Saved data entries:
------------------------------------------------------------
-- pv_equiv track=rewrite | github.com/jobini/codingbat | warmup2-last2.py | last2
-- ===== SOURCE A (Python) =====
-- def last2(str):
--     if str == "":
--         return 0
--     else:
--         last2char = str[-2:]
--         count = 0
--         for i in range(0,len(str)):
--             if str.find(last2char,i,i+2) != -1:
--                 count += 1
--         return count - 1
-- ===== SOURCE B (Python) =====
-- def last2(str):
--     if len(str) < 2:
--         return 0
--     last2char = str[-2:]
--     count = 0
--     pos = 0
--     while True:
--         i = str.find(last2char, pos)
--         if i == -1:
--             return count - 1
--         count += 1
--         pos = i + 1
-- ===== Notes on version B (the rewrite author's own statement) =====
-- stated objective: alternative
-- what changed: A runs a bounded str.find at every single index of the string (a Python-level loop of n iterations); B does a skip-scan: a while loop that calls str.find(last2char, pos) to jump directly from one occurrence of the final two characters to the next, counting hits until find returns -1.
import Mathlib
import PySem

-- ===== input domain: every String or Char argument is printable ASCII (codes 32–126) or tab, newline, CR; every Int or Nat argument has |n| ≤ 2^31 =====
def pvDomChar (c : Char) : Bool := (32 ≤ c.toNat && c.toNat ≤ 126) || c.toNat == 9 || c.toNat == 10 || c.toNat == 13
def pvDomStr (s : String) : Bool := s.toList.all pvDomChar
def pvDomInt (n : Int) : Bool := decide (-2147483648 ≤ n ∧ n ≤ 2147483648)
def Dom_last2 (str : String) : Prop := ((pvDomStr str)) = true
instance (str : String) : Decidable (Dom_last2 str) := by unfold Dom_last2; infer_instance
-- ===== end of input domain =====

-- B replaces A's per-index scan (a bounded find at every position) by a while-loop that jumps
-- from one occurrence of the last two characters to the next via str.find(sub, pos) (objective: alternative).

-- ===== PORT A =====
def last2 (str : String) : Int :=
  if str == "" then 0
  else
    let last2char := PySem.Str.slice str (some (-2)) none
    let count : Int :=
      (PySem.List.pyRange 0 (PySem.Str.len str)).foldl
        (fun count i =>
          if PySem.Str.findFrom str last2char i (some (i + 2)) ≠ -1 then count + 1 else count)
        0
    count - 1

-- ===== PORT B =====
-- B-side helpers: findFrom called with a start past the end answers -1 …
theorem pv_find_past (cs t : List Char) (pos : Nat) (h : cs.length < pos) :
    PySem.Chars.findFrom cs t (pos : Int) none = -1 := by
  unfold PySem.Chars.findFrom
  have h0 : ¬ ((pos : Int) < 0) := by omega
  simp only [h0, if_false]
  rw [if_pos (by exact_mod_cast h)]

-- … hence a hit bounds the start by the length and by the hit (cited by pv_skip's decreasing_by)
theorem pv_find_bounds (cs t : List Char) (pos : Nat)
    (h : PySem.Chars.findFrom cs t (pos : Int) none ≠ -1) :
    pos ≤ cs.length ∧ (pos : Int) ≤ PySem.Chars.findFrom cs t (pos : Int) none := by
  by_cases hle : pos ≤ cs.length
  · exact ⟨hle, (PySem.Chars.findFrom_natCast_spec cs t pos hle h).1⟩
  · exact absurd (pv_find_past cs t pos (by omega)) h

-- Source B's while-True loop: i = str.find(last2char, pos); stop on -1, else count and rescan from i+1
def pv_skip (cs t : List Char) (pos : Nat) (count : Int) : Int :=
  if h : PySem.Chars.findFrom cs t (pos : Int) none = -1 then count - 1
  else pv_skip cs t ((PySem.Chars.findFrom cs t (pos : Int) none).toNat + 1) (count + 1)
termination_by cs.length + 1 - pos
decreasing_by
  have hb := pv_find_bounds cs t pos h
  omega

def last2_alt (str : String) : Int :=
  if PySem.Str.len str < 2 then 0
  else
    let last2char := PySem.Str.slice str (some (-2)) none
    pv_skip str.toList last2char.toList 0 0

-- ===== PRECONDITION & SPEC =====
def Spec_last2 (str : String) (out : Int) : Prop := out = last2_alt str
instance (str : String) (out : Int) : Decidable (Spec_last2 str out) := by unfold Spec_last2; infer_instance

-- ===== CLAIM (what is proved, stated in full; the proofs are below) =====
def Claim_equal_last2 : Prop := ∀ (str : String), Dom_last2 str → Spec_last2 str (last2 str)

-- ===== LEMMAS AND PROOFS =====

-- the 2-character window Python's str.find(sub, i, i+2) searches inside
theorem pv_window (cs : List Char) (k : Nat) (hk : k < cs.length) (e : Int)
    (he : e = if (cs.length : Int) < (k : Int) + 2 then (cs.length : Int) else (k : Int) + 2) :
    List.drop k (List.take e.toNat cs) = List.take 2 (List.drop k cs) := by
  subst he
  split_ifs with h
  · simp only [Int.toNat_natCast, List.take_length]
    rw [List.take_of_length_le (by simp; omega)]
  · have h2 : ((k : Int) + 2).toNat = k + 2 := by omega
    rw [h2, List.drop_take]
    norm_num

-- A's loop test at index k, characterised as "the two-char pattern starts at k"
theorem pv_findFrom_iff (cs p : List Char) (hp : p.length = 2) (k : Nat) (hk : k < cs.length) :
    (PySem.Chars.findFrom cs p (k : Int) (some ((k : Int) + 2)) ≠ -1)
      ↔ p <+: List.drop k cs := by
  unfold PySem.Chars.findFrom
  have hst : ¬ ((k : Int) < 0) := by omega
  have hee : ¬ ((k : Int) + 2 < 0) := by omega
  simp only [hst, if_false, hee, Int.toNat_natCast]
  set e : Int := if (cs.length : Int) < (k : Int) + 2 then (cs.length : Int) else (k : Int) + 2 with he
  have hlt : ¬ (e < (k : Int)) := by rw [he]; split_ifs <;> omega
  simp only [hlt, if_false]
  rw [pv_window cs k hk e he]
  set w := List.take 2 (List.drop k cs) with hw
  have hwlen : w.length ≤ 2 := by simp [hw]
  have hiff : p <+: List.drop k cs ↔ w = p := by
    rw [List.prefix_iff_eq_take, hp, hw, eq_comm]
  rw [hiff]
  constructor
  · intro h
    split_ifs at h with h2
    · exact absurd rfl h
    · have hinf : p <:+: w := by
        by_contra hc
        exact h2 ((PySem.Chars.find_eq_neg_one_iff w p).2 hc)
      exact (List.IsInfix.eq_of_length_le hinf (by omega)).symm
  · intro h
    have hinf : p <:+: w := h ▸ List.infix_rfl
    have hr : PySem.Chars.find w p ≠ -1 := fun h0 =>
      ((PySem.Chars.find_eq_neg_one_iff w p).1 h0) hinf
    have hge := PySem.Chars.neg_one_le_find w p
    simp only [ne_eq]
    rw [if_neg hr]
    omega

-- A's value at length 1 : the single character is found at index 0
theorem pv_one (c : Char) : PySem.Chars.findFrom [c] [c] 0 (some 2) ≠ -1 := by
  unfold PySem.Chars.findFrom
  norm_num
  exact fun h0 => ((PySem.Chars.find_eq_neg_one_iff [c] [c]).1 h0) List.infix_rfl

-- the skip loop counts the occurrences at indices ≥ pos (and subtracts one)
theorem pv_skip_eq (cs t : List Char) (ht : t ≠ []) (pos : Nat) (count : Int) :
    pv_skip cs t pos count
      = count + ((List.range' pos (cs.length - pos)).countP
          (fun k => decide (t <+: List.drop k cs)) : Int) - 1 := by
  by_cases h : PySem.Chars.findFrom cs t (pos : Int) none = -1
  · rw [pv_skip, dif_pos h]
    have hz : (List.range' pos (cs.length - pos)).countP
        (fun k => decide (t <+: List.drop k cs)) = 0 := by
      rw [List.countP_eq_zero]
      intro k hkmem
      by_cases hle : pos ≤ cs.length
      · have hnin : ¬ t <:+: List.drop pos cs :=
          (PySem.Chars.findFrom_natCast_eq_neg_one_iff cs t pos hle).1 h
        simp only [decide_eq_true_eq]
        intro hpre
        apply hnin
        have hkp : pos ≤ k := (List.mem_range'_1.1 hkmem).1
        have hdrop : List.drop k cs = List.drop (k - pos) (List.drop pos cs) := by
          rw [List.drop_drop]
          congr 1
          omega
        exact List.IsInfix.trans (hdrop ▸ hpre.isInfix) (List.drop_suffix _ _).isInfix
      · have : cs.length - pos = 0 := by omega
        rw [this] at hkmem
        simp at hkmem
    rw [hz]
    norm_num
  · have hb := pv_find_bounds cs t pos h
    have hle : pos ≤ cs.length := hb.1
    obtain ⟨hjge, hjpre, hjmin⟩ := PySem.Chars.findFrom_natCast_spec cs t pos hle h
    set j := (PySem.Chars.findFrom cs t (pos : Int) none).toNat with hj
    have hposj : pos ≤ j := by omega
    have hjlt : j < cs.length := by
      have hlen := hjpre.length_le
      rw [List.length_drop] at hlen
      have ht0 : 0 < t.length := List.length_pos_of_ne_nil ht
      omega
    rw [pv_skip, dif_neg h, pv_skip_eq cs t ht (j + 1) (count + 1)]
    have hsplit : List.range' pos (cs.length - pos)
        = List.range' pos (j - pos) ++ List.range' j (cs.length - j) := by
      rw [show cs.length - pos = j - pos + (cs.length - j) by omega,
          ← List.range'_append_1, show pos + (j - pos) = j by omega]
    have hcons : List.range' j (cs.length - j)
        = j :: List.range' (j + 1) (cs.length - (j + 1)) := by
      rw [show cs.length - j = (cs.length - (j + 1)) + 1 by omega, List.range'_succ]
    rw [hsplit, List.countP_append, hcons, List.countP_cons]
    have hzero : (List.range' pos (j - pos)).countP
        (fun k => decide (t <+: List.drop k cs)) = 0 := by
      rw [List.countP_eq_zero]
      intro k hkmem
      obtain ⟨hk1, hk2⟩ := List.mem_range'_1.1 hkmem
      simp only [decide_eq_true_eq]
      exact hjmin k hk1 (by omega)
    have hhit : decide (t <+: List.drop j cs) = true := decide_eq_true hjpre
    rw [hzero]
    simp only [hhit, if_pos]
    push_cast
    ring
termination_by cs.length + 1 - pos
decreasing_by
  have := pv_find_bounds cs t pos h
  omega

theorem pv_main (str : String) : last2 str = last2_alt str := by
  unfold last2 last2_alt
  rcases h0 : str.toList with _ | ⟨c, cs0⟩
  · -- empty string
    have : str = "" := String.toList_inj.mp (by simp [h0])
    subst this
    simp [PySem.Str.len]
  · rcases h1 : cs0 with _ | ⟨d, cs1⟩
    · -- length 1
      subst h1
      have hne : (str == "") = false := by
        simp only [beq_eq_false_iff_ne, ne_eq]
        intro h; rw [h] at h0; simp at h0
      have hlen : PySem.Str.len str = 1 := by rw [PySem.Str.len_eq, h0]; rfl
      rw [hne, hlen]
      have hsl : PySem.List.slice [c] (some (-2)) none = [c] := by
        rw [PySem.List.slice_from_neg_ofNat _ 2 (by norm_num)]
        rfl
      have hpr : PySem.List.pyRange 0 1 = [(0 : Int)] := by decide
      simp only [Bool.false_eq_true, if_false, hpr, List.foldl_cons, List.foldl_nil,
        PySem.Str.findFrom_eq, PySem.Str.toList_slice, PySem.Chars.slice_eq_listSlice, h0, hsl]
      norm_num
      rw [if_neg (pv_one c)]
      norm_num
    · -- length ≥ 2
      subst h1
      have hne : (str == "") = false := by
        simp only [beq_eq_false_iff_ne, ne_eq]
        intro h; rw [h] at h0; simp at h0
      set n := cs1.length with hn1
      have hn : str.toList.length = n + 2 := by rw [h0]; simp [hn1]
      have hlen : PySem.Str.len str = ((n + 2 : Nat) : Int) := by rw [PySem.Str.len_eq, hn]
      set L := PySem.Str.slice str (some (-2)) none with hL
      set p := List.drop n str.toList with hpdef
      have hptl : L.toList = p := by
        rw [hL, PySem.Str.toList_slice, PySem.Chars.slice_eq_listSlice,
            PySem.List.slice_from_neg_ofNat _ 2 (by norm_num), hn, Nat.add_sub_cancel]
      have hplen : p.length = 2 := by rw [hpdef, List.length_drop, hn]; omega
      set q : Nat → Bool := fun k => decide (p <+: List.drop k str.toList) with hq
      -- A side
      rw [hne, hlen]
      simp only [Bool.false_eq_true, if_false]
      rw [PySem.List.pyRange_zero_natCast, List.foldl_map]
      have hcong : ∀ (acc : Int), ∀ x ∈ List.range (n + 2),
          (if PySem.Str.findFrom str L (x : Int) (some ((x : Int) + 2)) ≠ -1 then acc + 1 else acc)
          = (fun (count : Int) (k : Nat) => if q k = true then count + 1 else count) acc x := by
        intro acc x hx
        have hk : x < n + 2 := List.mem_range.mp hx
        have hiff := pv_findFrom_iff str.toList p hplen x (by omega)
        rw [PySem.Str.findFrom_eq, hptl]
        simp only [hq, decide_eq_true_eq]
        exact if_congr hiff rfl rfl
      rw [PySem.List.foldl_congr_mem _ _ _ _ hcong]
      rw [PySem.List.foldl_count_if]
      -- B side
      rw [if_neg (by push_cast; omega)]
      rw [hptl, pv_skip_eq (c :: d :: cs1) p (by intro hc; rw [hc] at hplen; simp at hplen) 0 0]
      rw [Nat.sub_zero, show (c :: d :: cs1).length = n + 2 by simp [hn1],
          ← List.range_eq_range']
      simp only [hq, h0]

-- ===== VERDICT (by name: the statement is the Claim_ definition above) =====
theorem last2_spec : Claim_equal_last2 := by
  intro str _
  unfold Spec_last2
  exact pv_main str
------------------------------------------------------------
(Task requirements):
In the records above, find each line with the word "hdrop" and copy it.

(Problem solution):
        have hdrop : List.drop k cs = List.drop (k - pos) (List.drop pos cs) := by
        exact List.IsInfix.trans (hdrop ▸ hpre.isInfix) (List.drop_suffix _ _).isInfix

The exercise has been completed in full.